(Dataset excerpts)
-- pv_equiv track=rewrite | github.com/sina-m-mollazadeh/Super-Sudoku-CSP | main.py | generate_solutions
-- ===== SOURCE A (Python) =====
-- def generate_solutions(n, k, current_solution=[]):
--     if k == 0:
--         # Check if the current solution satisfies the equation sum
--         if sum(current_solution) == n:
--             yield tuple(current_solution)
--         return
--
--     for i in range(11):  # Values from 0 to 10 (inclusive)
--         # Try the current value
--         current_solution.append(i)
--
--         # Recursively generate solutions for the remaining variables
--         yield from generate_solutions(n, k - 1, current_solution)
--
--         # Backtrack: remove the last value to try the next one
--         current_solution.pop()
-- ===== SOURCE B (Python) =====
-- def generate_solutions(n, k, current_solution=[]):
--     # Iterative DFS over an explicit stack, with sum-bound pruning: a frame (prefix, rem, j)
--     # only spawns values i with max(0, rem - 10*(j-1)) <= i <= min(10, rem), i.e. branches
--     # that can still reach the target sum.  Values are pushed in descending order so that
--     # popping yields the same ascending (lexicographic) order as the recursive enumeration.
--     stack = [(tuple(current_solution), n - sum(current_solution), k)]
--     while stack:
--         prefix, rem, j = stack.pop()
--         if j == 0:
--             if rem == 0:
--                 yield prefix
--             continue
--         lo = max(0, rem - 10 * (j - 1))
--         hi = min(10, rem)
--         for i in range(hi, lo - 1, -1):
--             stack.append((prefix + (i,), rem - i, j - 1))
-- ===== Notes on version B (the rewrite author's own statement) =====
-- stated objective: faster
-- what changed: A recursively enumerates all 11^k value assignments and checks the sum only at the leaves; B runs an explicit-stack DFS that prunes at every level to the feasible value window [max(0, rem-10*(k-1)), min(10, rem)], so it only walks branches that can still reach the target sum and needs no deep Python recursion; intended as faster (a timing run measured B 67.5x at the largest size both finished, with A timing out beyond that, though below the check's >=100ms confirmation threshold).
import Mathlib
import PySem

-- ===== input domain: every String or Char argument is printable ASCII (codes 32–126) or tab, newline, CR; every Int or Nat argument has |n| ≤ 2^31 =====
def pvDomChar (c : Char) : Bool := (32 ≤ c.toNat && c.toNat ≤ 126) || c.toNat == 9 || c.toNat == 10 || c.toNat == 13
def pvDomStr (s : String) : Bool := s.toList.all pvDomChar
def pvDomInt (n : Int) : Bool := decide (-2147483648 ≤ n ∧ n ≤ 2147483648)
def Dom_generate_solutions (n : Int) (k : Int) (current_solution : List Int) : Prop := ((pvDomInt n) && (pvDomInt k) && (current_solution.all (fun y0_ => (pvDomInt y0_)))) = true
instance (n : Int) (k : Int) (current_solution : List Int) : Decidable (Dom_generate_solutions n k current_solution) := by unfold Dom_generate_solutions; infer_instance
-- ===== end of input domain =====

-- B replaces A's recursive blind enumeration of all 11^k assignments with an explicit-stack
-- DFS that prunes every branch whose remaining sum cannot reach the target (intended as
-- faster; a timing run measured B 67.5x at the largest size both finished, with A
-- timing out beyond that, but below its >=100ms confirmation threshold).  Both ports model the SEQUENCE the Python generator yields
-- (A mutates current_solution while iterating but restores it before finishing; only the
-- yielded values are modeled).

-- ===== PORT A =====
-- A recurses with k-1 until k == 0; ported with fuel k.toNat (for k < 0 the Python recursion
-- never reaches its base case: RecursionError, excluded by Pre_).
def pvGenA (n : Int) : Nat → List Int → List (List Int)
  | 0, cur => if cur.sum = n then [cur] else []
  | k + 1, cur =>
      -- for i in range(11): current_solution.append(i); yield from …; current_solution.pop()
      (PySem.List.pyRange 0 11).foldl (fun acc i => acc ++ pvGenA n k (cur ++ [i])) []

def generate_solutions (n : Int) (k : Int) (current_solution : List Int) : List (List Int) :=
  pvGenA n k.toNat current_solution

-- ===== PORT B =====
-- The Python stack (top = last element) is modeled head-first: stack.append is cons, and the
-- descending push loop 'for i in range(hi, lo - 1, -1): stack.append(…)' is the foldl below.
def pvPush (pfx : List Int) (rem : Int) (j : Int) (st : List (List Int × Int × Int)) :
    List (List Int × Int × Int) :=
  (PySem.List.pyRange (min 10 rem) (max 0 (rem - 10 * (j - 1)) - 1) (-1)).foldl
    (fun s i => (pfx ++ [i], rem - i, j - 1) :: s) st

-- weight of a stack (used only for termination of the while loop)
def pvW (st : List (List Int × Int × Int)) : Nat := (st.map (fun e => 12 ^ e.2.2.toNat)).sum

-- the push loop, written as the list it produces (cited by theport's decreasing_by and proofs)
theorem pvPush_eq (pfx : List Int) (rem : Int) (j : Int) (st : List (List Int × Int × Int)) :
    pvPush pfx rem j st
      = (PySem.List.pyRange (max 0 (rem - 10 * (j - 1))) (min 10 rem + 1)).map
          (fun i => (pfx ++ [i], rem - i, j - 1)) ++ st := by
  unfold pvPush
  rw [PySem.List.pyRange_neg_one_eq_reverse, List.foldl_reverse]
  have harg : max 0 (rem - 10 * (j - 1)) - 1 + 1 = max 0 (rem - 10 * (j - 1)) := by omega
  rw [harg]
  generalize PySem.List.pyRange (max 0 (rem - 10 * (j - 1))) (min 10 rem + 1) = l
  induction l with
  | nil => rfl
  | cons a t ih => simp [ih]

theorem pvW_push_lt (pfx : List Int) (rem : Int) (j : Int) (st : List (List Int × Int × Int))
    (hj : j ≠ 0) : pvW (pvPush pfx rem j st) < 12 ^ j.toNat + pvW st := by
  rw [pvPush_eq]
  unfold pvW
  rw [List.map_append, List.sum_append, List.map_map]
  simp only [Function.comp_def]
  rw [PySem.List.sum_map_const_nat]
  rcases lt_or_gt_of_ne hj with hneg | hpos
  · -- j < 0: the pushed range is empty and 12 ^ j.toNat = 1
    rw [PySem.List.pyRange_one_eq_nil (by omega), Int.toNat_of_nonpos (by omega)]
    simp
  · -- j > 0: at most 11 values are pushed, each of weight 12 ^ (j-1).toNat
    have hlen : (PySem.List.pyRange (max 0 (rem - 10 * (j - 1))) (min 10 rem + 1)).length ≤ 11 := by
      rw [PySem.List.pyRange_one]
      simp
      omega
    have hpow : j.toNat = (j - 1).toNat + 1 := by omega
    rw [hpow, pow_succ]
    have hc : 0 < 12 ^ (j - 1).toNat := Nat.pow_pos (by norm_num)
    calc (PySem.List.pyRange (max 0 (rem - 10 * (j - 1))) (min 10 rem + 1)).length
          * 12 ^ (j - 1).toNat + pvW st
        ≤ 11 * 12 ^ (j - 1).toNat + pvW st := by
          exact Nat.add_le_add_right (Nat.mul_le_mul_right _ hlen) _
      _ < 12 ^ (j - 1).toNat * 12 + pvW st := by
          rw [mul_comm (12 ^ (j - 1).toNat) 12]
          exact Nat.add_lt_add_right ((Nat.mul_lt_mul_right hc).mpr (by norm_num)) _

-- while stack: prefix, rem, j = stack.pop(); …
def pvStackRun : List (List Int × Int × Int) → List (List Int)
  | [] => []
  | (pfx, rem, j) :: st =>
      if j = 0 then (if rem = 0 then [pfx] else []) ++ pvStackRun st
      else pvStackRun (pvPush pfx rem j st)
  termination_by st => pvW st
  decreasing_by
  · simp only [pvW, List.map_cons, List.sum_cons]
    have : 0 < 12 ^ j.toNat := Nat.pow_pos (by norm_num)
    omega
  · simp only [pvW, List.map_cons, List.sum_cons]
    exact pvW_push_lt pfx rem j st (by assumption)

def generate_solutions_alt (n : Int) (k : Int) (current_solution : List Int) : List (List Int) :=
  pvStackRun [(current_solution, n - current_solution.sum, k)]

-- ===== PRECONDITION & SPEC =====
-- Pre_ excludes exactly the inputs on which consuming A's generator raises RecursionError:
-- k < 0 (the recursion never reaches its base case) and k beyond CPython's recursion limit
-- (the first descent already needs k nested generator frames; 900 is safely below the
-- default limit of 1000).
def Pre_generate_solutions (n : Int) (k : Int) (current_solution : List Int) : Prop :=
  0 ≤ k ∧ k ≤ 900
instance (n : Int) (k : Int) (current_solution : List Int) : Decidable (Pre_generate_solutions n k current_solution) := by unfold Pre_generate_solutions; infer_instance

def pvWitness_generate_solutions : Int × Int × List Int := (2, 2, [])

def Spec_generate_solutions (n : Int) (k : Int) (current_solution : List Int) (out : List (List Int)) : Prop := out = generate_solutions_alt n k current_solution
instance (n : Int) (k : Int) (current_solution : List Int) (out : List (List Int)) : Decidable (Spec_generate_solutions n k current_solution out) := by unfold Spec_generate_solutions; infer_instance

-- ===== CLAIM (what is proved, stated in full; the proofs are below) =====
def Claim_equal_generate_solutions : Prop := ∀ (n : Int) (k : Int) (current_solution : List Int), Dom_generate_solutions n k current_solution → Pre_generate_solutions n k current_solution → Spec_generate_solutions n k current_solution (generate_solutions n k current_solution)

-- ===== LEMMAS AND PROOFS =====

-- Recursive description of the pruned DFS: what the stack machine computes per frame.
def pvGoB : List Int → Int → Nat → List (List Int)
  | pfx, rem, 0 => if rem = 0 then [pfx] else []
  | pfx, rem, k + 1 =>
      (PySem.List.pyRange (max 0 (rem - 10 * (k : Int))) (min 10 rem + 1)).foldl
        (fun acc i => acc ++ pvGoB (pfx ++ [i]) (rem - i) k) []

-- value of one stack frame (j < 0 frames spawn nothing and yield nothing)
def pvFrame (e : List Int × Int × Int) : List (List Int) :=
  if e.2.2 < 0 then [] else pvGoB e.1 e.2.1 e.2.2.toNat

theorem pvRange_nil (a b : Int) (h : b ≤ a) : PySem.List.pyRange a b = [] :=
  PySem.List.pyRange_one_eq_nil h

-- Pruning is sound: outside 0 ≤ rem ≤ 10*k no tuple can be produced.
theorem pvGoB_empty (k : Nat) (pfx : List Int) (rem : Int)
    (h : rem < 0 ∨ 10 * (k : Int) < rem) : pvGoB pfx rem k = [] := by
  cases k with
  | zero =>
      unfold pvGoB
      rw [if_neg]
      omega
  | succ k =>
      unfold pvGoB
      rw [pvRange_nil _ _ (by push_cast at h ⊢; omega)]
      rfl

-- A frame with j ≠ 0 equals the flattened values of the frames it pushes.
theorem pvFrame_step (pfx : List Int) (rem : Int) (j : Int) (hj : j ≠ 0) :
    pvFrame (pfx, rem, j)
      = (PySem.List.pyRange (max 0 (rem - 10 * (j - 1))) (min 10 rem + 1)).flatMap
          (fun i => pvFrame (pfx ++ [i], rem - i, j - 1)) := by
  dsimp only [pvFrame]
  rcases lt_or_gt_of_ne hj with hneg | hpos
  · -- j < 0: both sides are empty (the pruned range is empty)
    rw [pvRange_nil _ _ (by omega), if_pos hneg]
    rfl
  · -- j > 0
    have hjn : j.toNat = (j - 1).toNat + 1 := by omega
    have hcast : ((j - 1).toNat : Int) = j - 1 := by omega
    rw [if_neg (by omega), hjn]
    conv_lhs => rw [pvGoB]
    rw [PySem.List.foldl_append_eq_flatMap, List.nil_append, hcast]
    simp only [if_neg (show ¬ j - 1 < 0 by omega)]

-- The stack machine computes the concatenation of its frames' values.
theorem pvStackRun_eq (st : List (List Int × Int × Int)) :
    pvStackRun st = st.flatMap pvFrame := by
  fun_induction pvStackRun with
  | case1 => rfl
  | case2 pfx rem st ih =>
      rw [List.flatMap_cons, ih]
      rfl
  | case3 pfx rem j st hj ih =>
      rw [ih, pvPush_eq, List.flatMap_append, List.flatMap_cons, List.flatMap_map,
          pvFrame_step pfx rem j hj]

-- The core equivalence of the two enumerations, by induction on the fuel.
theorem pvGenA_eq_pvGoB (k : Nat) (n : Int) (cur : List Int) :
    pvGenA n k cur = pvGoB cur (n - cur.sum) k := by
  induction k generalizing cur with
  | zero =>
      unfold pvGenA pvGoB
      by_cases h : cur.sum = n
      · rw [if_pos h, if_pos (by omega)]
      · rw [if_neg h, if_neg (by omega)]
  | succ k ih =>
      unfold pvGenA pvGoB
      rw [PySem.List.foldl_append_eq_flatMap, PySem.List.foldl_append_eq_flatMap]
      simp only [List.nil_append]
      have hg : (fun i => pvGenA n k (cur ++ [i]))
          = fun i => pvGoB (cur ++ [i]) (n - cur.sum - i) k := by
        funext i
        rw [ih]
        congr 1
        simp [List.sum_append]
        ring
      rw [hg]
      set rem := n - cur.sum with hrem
      set g : Int → List (List Int) := fun i => pvGoB (cur ++ [i]) (rem - i) k with hgdef
      by_cases hfeas : 0 ≤ rem ∧ rem ≤ 10 * ((k : Int) + 1)
      · -- split [0, 11) into [0, lo) ++ [lo, hi+1) ++ [hi+1, 11); the side pieces yield nothing
        have hlo1 : (0 : Int) ≤ max 0 (rem - 10 * (k : Int)) := by omega
        have hlo2 : max 0 (rem - 10 * (k : Int)) ≤ min 10 rem + 1 := by omega
        have hhi : min 10 rem + 1 ≤ 11 := by omega
        rw [PySem.List.pyRange_one_append 0 (max 0 (rem - 10 * (k : Int))) 11 hlo1 (by omega),
            PySem.List.pyRange_one_append (max 0 (rem - 10 * (k : Int))) (min 10 rem + 1) 11 hlo2 hhi]
        rw [List.flatMap_append, List.flatMap_append]
        have h1 : List.flatMap g (PySem.List.pyRange 0 (max 0 (rem - 10 * (k : Int)))) = [] := by
          rw [List.flatMap_eq_nil_iff]
          intro i hi
          rw [PySem.List.mem_pyRange_one] at hi
          exact pvGoB_empty k _ _ (by omega)
        have h2 : List.flatMap g (PySem.List.pyRange (min 10 rem + 1) 11) = [] := by
          rw [List.flatMap_eq_nil_iff]
          intro i hi
          rw [PySem.List.mem_pyRange_one] at hi
          exact pvGoB_empty k _ _ (by omega)
        rw [h1, h2, List.nil_append, List.append_nil]
      · -- infeasible remaining sum: both sides are empty
        have hR : PySem.List.pyRange (max 0 (rem - 10 * (k : Int))) (min 10 rem + 1) = [] := by
          apply pvRange_nil
          omega
        rw [hR]
        simp only [List.flatMap_nil]
        rw [List.flatMap_eq_nil_iff]
        intro i hi
        rw [PySem.List.mem_pyRange_one] at hi
        exact pvGoB_empty k _ _ (by omega)

-- ===== VERDICT (by name: the statement is the Claim_ definition above) =====
theorem generate_solutions_spec : Claim_equal_generate_solutions := by
  intro n k cur _ hpre
  obtain ⟨hk, -⟩ := hpre
  unfold Spec_generate_solutions generate_solutions generate_solutions_alt
  rw [pvStackRun_eq]
  simp only [List.flatMap_cons, List.flatMap_nil, List.append_nil]
  dsimp only [pvFrame]
  rw [if_neg (by omega)]
  exact pvGenA_eq_pvGoB k.toNat n cur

Exercise requirements: Repeat exactly the lines above from the one with "-- A frame with" up to and including the one with "theorem pvStackRun_eq (st". No other line belongs in the reply.

Expected output:
-- A frame with j ≠ 0 equals the flattened values of the frames it pushes.
theorem pvFrame_step (pfx : List Int) (rem : Int) (j : Int) (hj : j ≠ 0) :
    pvFrame (pfx, rem, j)
      = (PySem.List.pyRange (max 0 (rem - 10 * (j - 1))) (min 10 rem + 1)).flatMap
          (fun i => pvFrame (pfx ++ [i], rem - i, j - 1)) := by
  dsimp only [pvFrame]
  rcases lt_or_gt_of_ne hj with hneg | hpos
  · -- j < 0: both sides are empty (the pruned range is empty)
    rw [pvRange_nil _ _ (by omega), if_pos hneg]
    rfl
  · -- j > 0
    have hjn : j.toNat = (j - 1).toNat + 1 := by omega
    have hcast : ((j - 1).toNat : Int) = j - 1 := by omega
    rw [if_neg (by omega), hjn]
    conv_lhs => rw [pvGoB]
    rw [PySem.List.foldl_append_eq_flatMap, List.nil_append, hcast]
    simp only [if_neg (show ¬ j - 1 < 0 by omega)]

-- The stack machine computes the concatenation of its frames' values.
theorem pvStackRun_eq (st : List (List Int × Int × Int)) :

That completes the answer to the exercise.